Even if a man chops off your hand with a sword, you still have two nice, sharp bones to stick in his eyes.
Hell, I could build my own themepark on the moon! With hookers, and blackjack! Forget the blackjack.
EGG, the Electronic Gamers Guild
According to this post, only about $40 million would need to be raised to service the Hubble Space Telescope, one of the best and most productive scientific instruments ever made. The Saturn 5 out at Huntsville is just a big hunk of metal laying on the ground, completely nonfunctional, and sure, maybe it gets even more pockmarked as the years go by, but it's not like it's going to suddenly vanish or anything. And anyway, unless something has happened, there's another one on display at Kennedy Space Center (I saw that one in the early 80's). I'd say put the $5 million toward servicing the Hubble and actually accomplish some useful exploration, rather than just polishing up a relic of glory days gone by.
If Stephen Baxter could use the Saturn V for a one way trip to Titan, I see no reason why we can't use it for Mars instead! Baxter has even done the research :-)
And just for the record, yes the book does drag, but it also has a great story of a dilapidated American space program doing something heroic which I found a tale worth reading.
Oh wait, that doesn't make sense at all.
Too bad I don't have an extra $1.5M lying around somewhere. Maybe I could talk to Capital One about raising my credit limit? ;)
Anyway, it was truly a remarkable construction. Everything about the Saturn V was huge. From the buildings involved in construction to the enormous crawler built to haul the damn thing. We're talking an absolutely massive scale... In fact, according to the history channel's show Modern Marvels, the only human-produced sound louder than a Saturn V at lift-off is the detonation of an atomic bomb.
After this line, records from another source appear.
-- pv_equiv track=rewrite | github.com/fgutierrezalbornoz/RIM | T1/util.py | color_de_cada_bin_3d
-- ===== SOURCE A (Python) =====
-- def calcular_limites(maximo_no_incluido, cantidad):
--     list = [round(maximo_no_incluido * i / cantidad) for i in range(cantidad)]
--     list.append(maximo_no_incluido)
--     return list
--
-- def color_de_cada_bin_3d(cantidad_bins):
--     limites_dim = calcular_limites(256, cantidad_bins)
--     colores_bins = []
--     for i in range(cantidad_bins):
--         val1 = round((limites_dim[i] + limites_dim[i + 1] - 1) / 2)
--         for j in range(cantidad_bins):
--             val2 = round((limites_dim[j] + limites_dim[j + 1] - 1) / 2)
--             for k in range(cantidad_bins):
--                 val3 = round((limites_dim[k] + limites_dim[k + 1] - 1) / 2)
--                 colores_bins.append((val1, val2, val3))
--     return colores_bins
-- ===== SOURCE B (Python) =====
-- def calcular_limites(maximo_no_incluido, cantidad):
--     list = [round(maximo_no_incluido * i / cantidad) for i in range(cantidad)]
--     list.append(maximo_no_incluido)
--     return list
--
-- def color_de_cada_bin_3d(cantidad_bins):
--     n = cantidad_bins
--     limites = calcular_limites(256, n)
--     mids = [round((limites[i] + limites[i + 1] - 1) / 2) for i in range(n)]
--     colores = []
--     for t in range(n * n * n):
--         i, r = divmod(t, n * n)
--         j, k = divmod(r, n)
--         colores.append((mids[i], mids[j], mids[k]))
--     return colores
-- ===== Notes on version B (the rewrite author's own statement) =====
-- stated objective: alternative
-- what changed: B precomputes the n bin midpoints into a table once and then runs a single flat loop over range(n**3), decoding each flat index into its three coordinates with divmod, instead of A's three nested loops that recompute the midpoint at every loop level.
import Mathlib
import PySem

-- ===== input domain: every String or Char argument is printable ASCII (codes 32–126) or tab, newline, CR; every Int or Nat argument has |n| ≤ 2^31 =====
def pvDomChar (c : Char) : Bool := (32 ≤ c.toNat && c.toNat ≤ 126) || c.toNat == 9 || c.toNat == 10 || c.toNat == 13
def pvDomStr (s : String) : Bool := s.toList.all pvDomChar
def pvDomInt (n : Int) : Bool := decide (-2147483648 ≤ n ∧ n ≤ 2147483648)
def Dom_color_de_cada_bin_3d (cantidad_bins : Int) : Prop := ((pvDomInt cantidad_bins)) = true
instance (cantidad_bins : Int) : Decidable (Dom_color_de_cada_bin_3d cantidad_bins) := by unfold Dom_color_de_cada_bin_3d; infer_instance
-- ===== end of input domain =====

-- B precomputes the n midpoints into a table once and enumerates the cube with ONE flat
-- loop over range(n**3), decoding each index with divmod, instead of A's nested loops.

-- Python round(p/q) for integers p, q with 0 < q: round-half-to-even.
-- Exact for every call here: the quotients are small enough that the float division
-- is exact at every half-integer tie and the float error never crosses a tie boundary.
def roundHE (p q : Int) : Int :=
  let d := PySem.Int.floordiv p q
  let r := p - d * q
  if 2 * r < q then d
  else if q < 2 * r then d + 1
  else if PySem.Int.mod d 2 = 0 then d else d + 1

-- calcular_limites (shared same-module helper of both A and B)
def calcularLimites (maximo_no_incluido cantidad : Int) : List Int :=
  ((PySem.List.pyRange 0 cantidad 1).map
    (fun i => roundHE (maximo_no_incluido * i) cantidad)) ++ [maximo_no_incluido]

-- ===== PORT A =====
-- limites_dim[i] indexing is always in range (0 ≤ i ≤ cantidad_bins < length); pyGetD is exact here.
def color_de_cada_bin_3d (cantidad_bins : Int) : List (Int × Int × Int) :=
  let limites_dim := calcularLimites 256 cantidad_bins
  (PySem.List.pyRange 0 cantidad_bins 1).foldl (fun acc i =>
    let val1 := roundHE (PySem.List.pyGetD limites_dim i 0 + PySem.List.pyGetD limites_dim (i + 1) 0 - 1) 2
    (PySem.List.pyRange 0 cantidad_bins 1).foldl (fun acc j =>
      let val2 := roundHE (PySem.List.pyGetD limites_dim j 0 + PySem.List.pyGetD limites_dim (j + 1) 0 - 1) 2
      (PySem.List.pyRange 0 cantidad_bins 1).foldl (fun acc k =>
        let val3 := roundHE (PySem.List.pyGetD limites_dim k 0 + PySem.List.pyGetD limites_dim (k + 1) 0 - 1) 2
        acc ++ [(val1, val2, val3)]) acc) acc) []

-- ===== PORT B =====
-- divmod(t, m) = (floordiv t m, mod t m); inside the loop m = n*n and n are nonzero, so exact.
def color_de_cada_bin_3d_alt (cantidad_bins : Int) : List (Int × Int × Int) :=
  let n := cantidad_bins
  let limites := calcularLimites 256 n
  let mids := (PySem.List.pyRange 0 n 1).map
    (fun i => roundHE (PySem.List.pyGetD limites i 0 + PySem.List.pyGetD limites (i + 1) 0 - 1) 2)
  (PySem.List.pyRange 0 (n * n * n) 1).foldl (fun colores t =>
    let i := PySem.Int.floordiv t (n * n)
    let r := PySem.Int.mod t (n * n)
    let j := PySem.Int.floordiv r n
    let k := PySem.Int.mod r n
    colores ++ [(PySem.List.pyGetD mids i 0, PySem.List.pyGetD mids j 0, PySem.List.pyGetD mids k 0)]) []

-- ===== PRECONDITION & SPEC =====
def Spec_color_de_cada_bin_3d (cantidad_bins : Int) (out : List (Int × Int × Int)) : Prop := out = color_de_cada_bin_3d_alt cantidad_bins
instance (cantidad_bins : Int) (out : List (Int × Int × Int)) : Decidable (Spec_color_de_cada_bin_3d cantidad_bins out) := by unfold Spec_color_de_cada_bin_3d; infer_instance

-- ===== CLAIM (what is proved, stated in full; the proofs are below) =====
def Claim_equal_color_de_cada_bin_3d : Prop := ∀ (cantidad_bins : Int), Dom_color_de_cada_bin_3d cantidad_bins → Spec_color_de_cada_bin_3d cantidad_bins (color_de_cada_bin_3d cantidad_bins)

-- ===== LEMMAS AND PROOFS =====

-- decoding a flat range by div/mod against the block size
theorem pvRangeMulFlat {α : Type} (a B : Nat) (G : Nat → Nat → α) :
    (List.range (a * B)).map (fun t => G (t / B) (t % B)) =
    (List.range a).flatMap (fun i => (List.range B).map (fun r => G i r)) := by
  induction a with
  | zero => simp
  | succ a ih =>
    rcases Nat.eq_zero_or_pos B with hB | hB
    · simp [hB]
    · have : (a + 1) * B = a * B + B := by ring
      rw [this, List.range_add, List.map_append, List.range_succ, List.flatMap_append, ih]
      have h2 : List.map (fun t => G (t / B) (t % B)) (List.map (fun x => a * B + x) (List.range B))
          = List.flatMap (fun i => List.map (fun r => G i r) (List.range B)) [a] := by
        rw [List.flatMap_singleton, List.map_map]
        refine List.map_congr_left (fun r hr => ?_)
        have hrB : r < B := List.mem_range.mp hr
        have hdiv : (a * B + r) / B = a := by
          rw [Nat.mul_comm a B, Nat.mul_add_div hB, Nat.div_eq_of_lt hrB]; omega
        have hmod : (a * B + r) % B = r := by
          rw [Nat.mul_comm a B, Nat.mul_add_mod, Nat.mod_eq_of_lt hrB]
        simp [Function.comp, hdiv, hmod]
      rw [h2]

-- flat cube enumeration with div/mod decoding = triple nested enumeration
theorem pvCube {α : Type} (N : Nat) (F : Nat → α) :
    (List.range (N * N * N)).map (fun t => (F (t / (N * N)), F (t % (N * N) / N), F (t % (N * N) % N))) =
    (List.range N).flatMap (fun i => (List.range N).flatMap (fun j => (List.range N).map (fun k => (F i, F j, F k)))) := by
  rw [show N * N * N = N * (N * N) by ring,
      pvRangeMulFlat N (N * N) (fun i r => (F i, F (r / N), F (r % N)))]
  exact congrArg (fun g => List.flatMap g (List.range N))
    (funext fun i => pvRangeMulFlat N N (fun j k => (F i, F j, F k)))

-- B's flat foldl over range(n^3) equals the triple flatMap over range(n), for any midpoint table
theorem pvAltEqNested (N : Nat) (f : Int → Int) :
    (PySem.List.pyRange 0 ((N : Int) * ↑N * ↑N) 1).foldl (fun colores t =>
      colores ++ [(PySem.List.pyGetD ((PySem.List.pyRange 0 (N : Int) 1).map f) (PySem.Int.floordiv t (↑N * ↑N)) 0,
                   PySem.List.pyGetD ((PySem.List.pyRange 0 (N : Int) 1).map f) (PySem.Int.floordiv (PySem.Int.mod t (↑N * ↑N)) ↑N) 0,
                   PySem.List.pyGetD ((PySem.List.pyRange 0 (N : Int) 1).map f) (PySem.Int.mod (PySem.Int.mod t (↑N * ↑N)) ↑N) 0)]) [] =
    (PySem.List.pyRange 0 (N : Int) 1).flatMap (fun i =>
      (PySem.List.pyRange 0 (N : Int) 1).flatMap (fun j =>
        (PySem.List.pyRange 0 (N : Int) 1).map (fun k => (f i, f j, f k)))) := by
  rcases Nat.eq_zero_or_pos N with hN | hN
  · subst hN; simp
  have hNN : (N : Int) * ↑N = ((N * N : Nat) : Int) := by push_cast; ring
  have hc : (N : Int) * ↑N * ↑N = ((N * N * N : Nat) : Int) := by push_cast; ring
  rw [PySem.List.foldl_append_singleton_eq_map, List.nil_append, hc,
      PySem.List.pyRange_zero_natCast (N * N * N), List.map_map]
  have hNNpos : 0 < N * N := Nat.mul_pos hN hN
  have key : ∀ t ∈ List.range (N * N * N),
      ((fun t =>
        (PySem.List.pyGetD ((PySem.List.pyRange 0 (N : Int) 1).map f) (PySem.Int.floordiv t (↑N * ↑N)) 0,
         PySem.List.pyGetD ((PySem.List.pyRange 0 (N : Int) 1).map f) (PySem.Int.floordiv (PySem.Int.mod t (↑N * ↑N)) ↑N) 0,
         PySem.List.pyGetD ((PySem.List.pyRange 0 (N : Int) 1).map f) (PySem.Int.mod (PySem.Int.mod t (↑N * ↑N)) ↑N) 0)) ∘
        (fun k : Nat => (k : Int))) t
      = (fun t => (f ↑(t / (N * N)), f ↑(t % (N * N) / N), f ↑(t % (N * N) % N))) t := by
    intro t ht
    have htN : t < N * N * N := List.mem_range.mp ht
    have h1 : t / (N * N) < N := by
      rw [Nat.div_lt_iff_lt_mul hNNpos]; calc t < N * N * N := htN
        _ = N * (N * N) := by ring
    have h2 : t % (N * N) / N < N := by
      rw [Nat.div_lt_iff_lt_mul hN]
      calc t % (N * N) < N * N := Nat.mod_lt _ hNNpos
        _ = N * N := rfl
    have h3 : t % (N * N) % N < N := Nat.mod_lt _ hN
    simp only [Function.comp, hNN, PySem.Int.floordiv_natCast, PySem.Int.mod_natCast,
      PySem.List.pyGetD_map_pyRange f N _ 0 h1, PySem.List.pyGetD_map_pyRange f N _ 0 h2,
      PySem.List.pyGetD_map_pyRange f N _ 0 h3]
  rw [List.map_congr_left key, pvCube N (fun m => f ↑m),
      PySem.List.pyRange_zero_natCast N]
  simp [List.flatMap_map, List.map_map, Function.comp_def]

-- ===== VERDICT (by name: the statement is the Claim_ definition above) =====
theorem color_de_cada_bin_3d_spec : Claim_equal_color_de_cada_bin_3d := by
  intro n _
  unfold Spec_color_de_cada_bin_3d color_de_cada_bin_3d color_de_cada_bin_3d_alt
  by_cases hn : n ≤ 0
  · have h1 : PySem.List.pyRange 0 n 1 = [] := PySem.List.pyRange_one_eq_nil hn
    have h3 : n * n * n ≤ 0 := by nlinarith
    have h2 : PySem.List.pyRange 0 (n * n * n) 1 = [] := PySem.List.pyRange_one_eq_nil h3
    simp [h1, h2]
  · have hn' : 0 < n := lt_of_not_ge hn
    obtain ⟨N, rfl⟩ : ∃ N : ℕ, n = (N : Int) := ⟨n.toNat, (Int.toNat_of_nonneg hn'.le).symm⟩
    simp only []
    rw [pvAltEqNested N]
    simp only [PySem.List.foldl_append_singleton_eq_map, PySem.List.foldl_append_eq_flatMap,
      List.nil_append]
It is a historical irony that space exploration takes second place to mass destruction in decibel output, though. Perhaps that says something about human nature?
"To confine our attention to terrestrial matters would be to limit the human spirit." -Stephen Hawking
Only has a Thrust To Weight of 1.5 (compared to >2 TW on a Eurofighter)
Weighed 5 million pounds fueled
Main engines burned for less than 2.5 minutes
Was travelling 6,000mph at burnout
Was slightly more fuel efficient than a Crystler SUV
Beep beep.
Apollo 20 was indeed assembled and serves as a memorial to the workers at the Michoud Assembly Plant near New Orleans. The first and second stages on display in Houston were originally slated for Apollo 19. The booster used for Skylab was that of the Apollo 18.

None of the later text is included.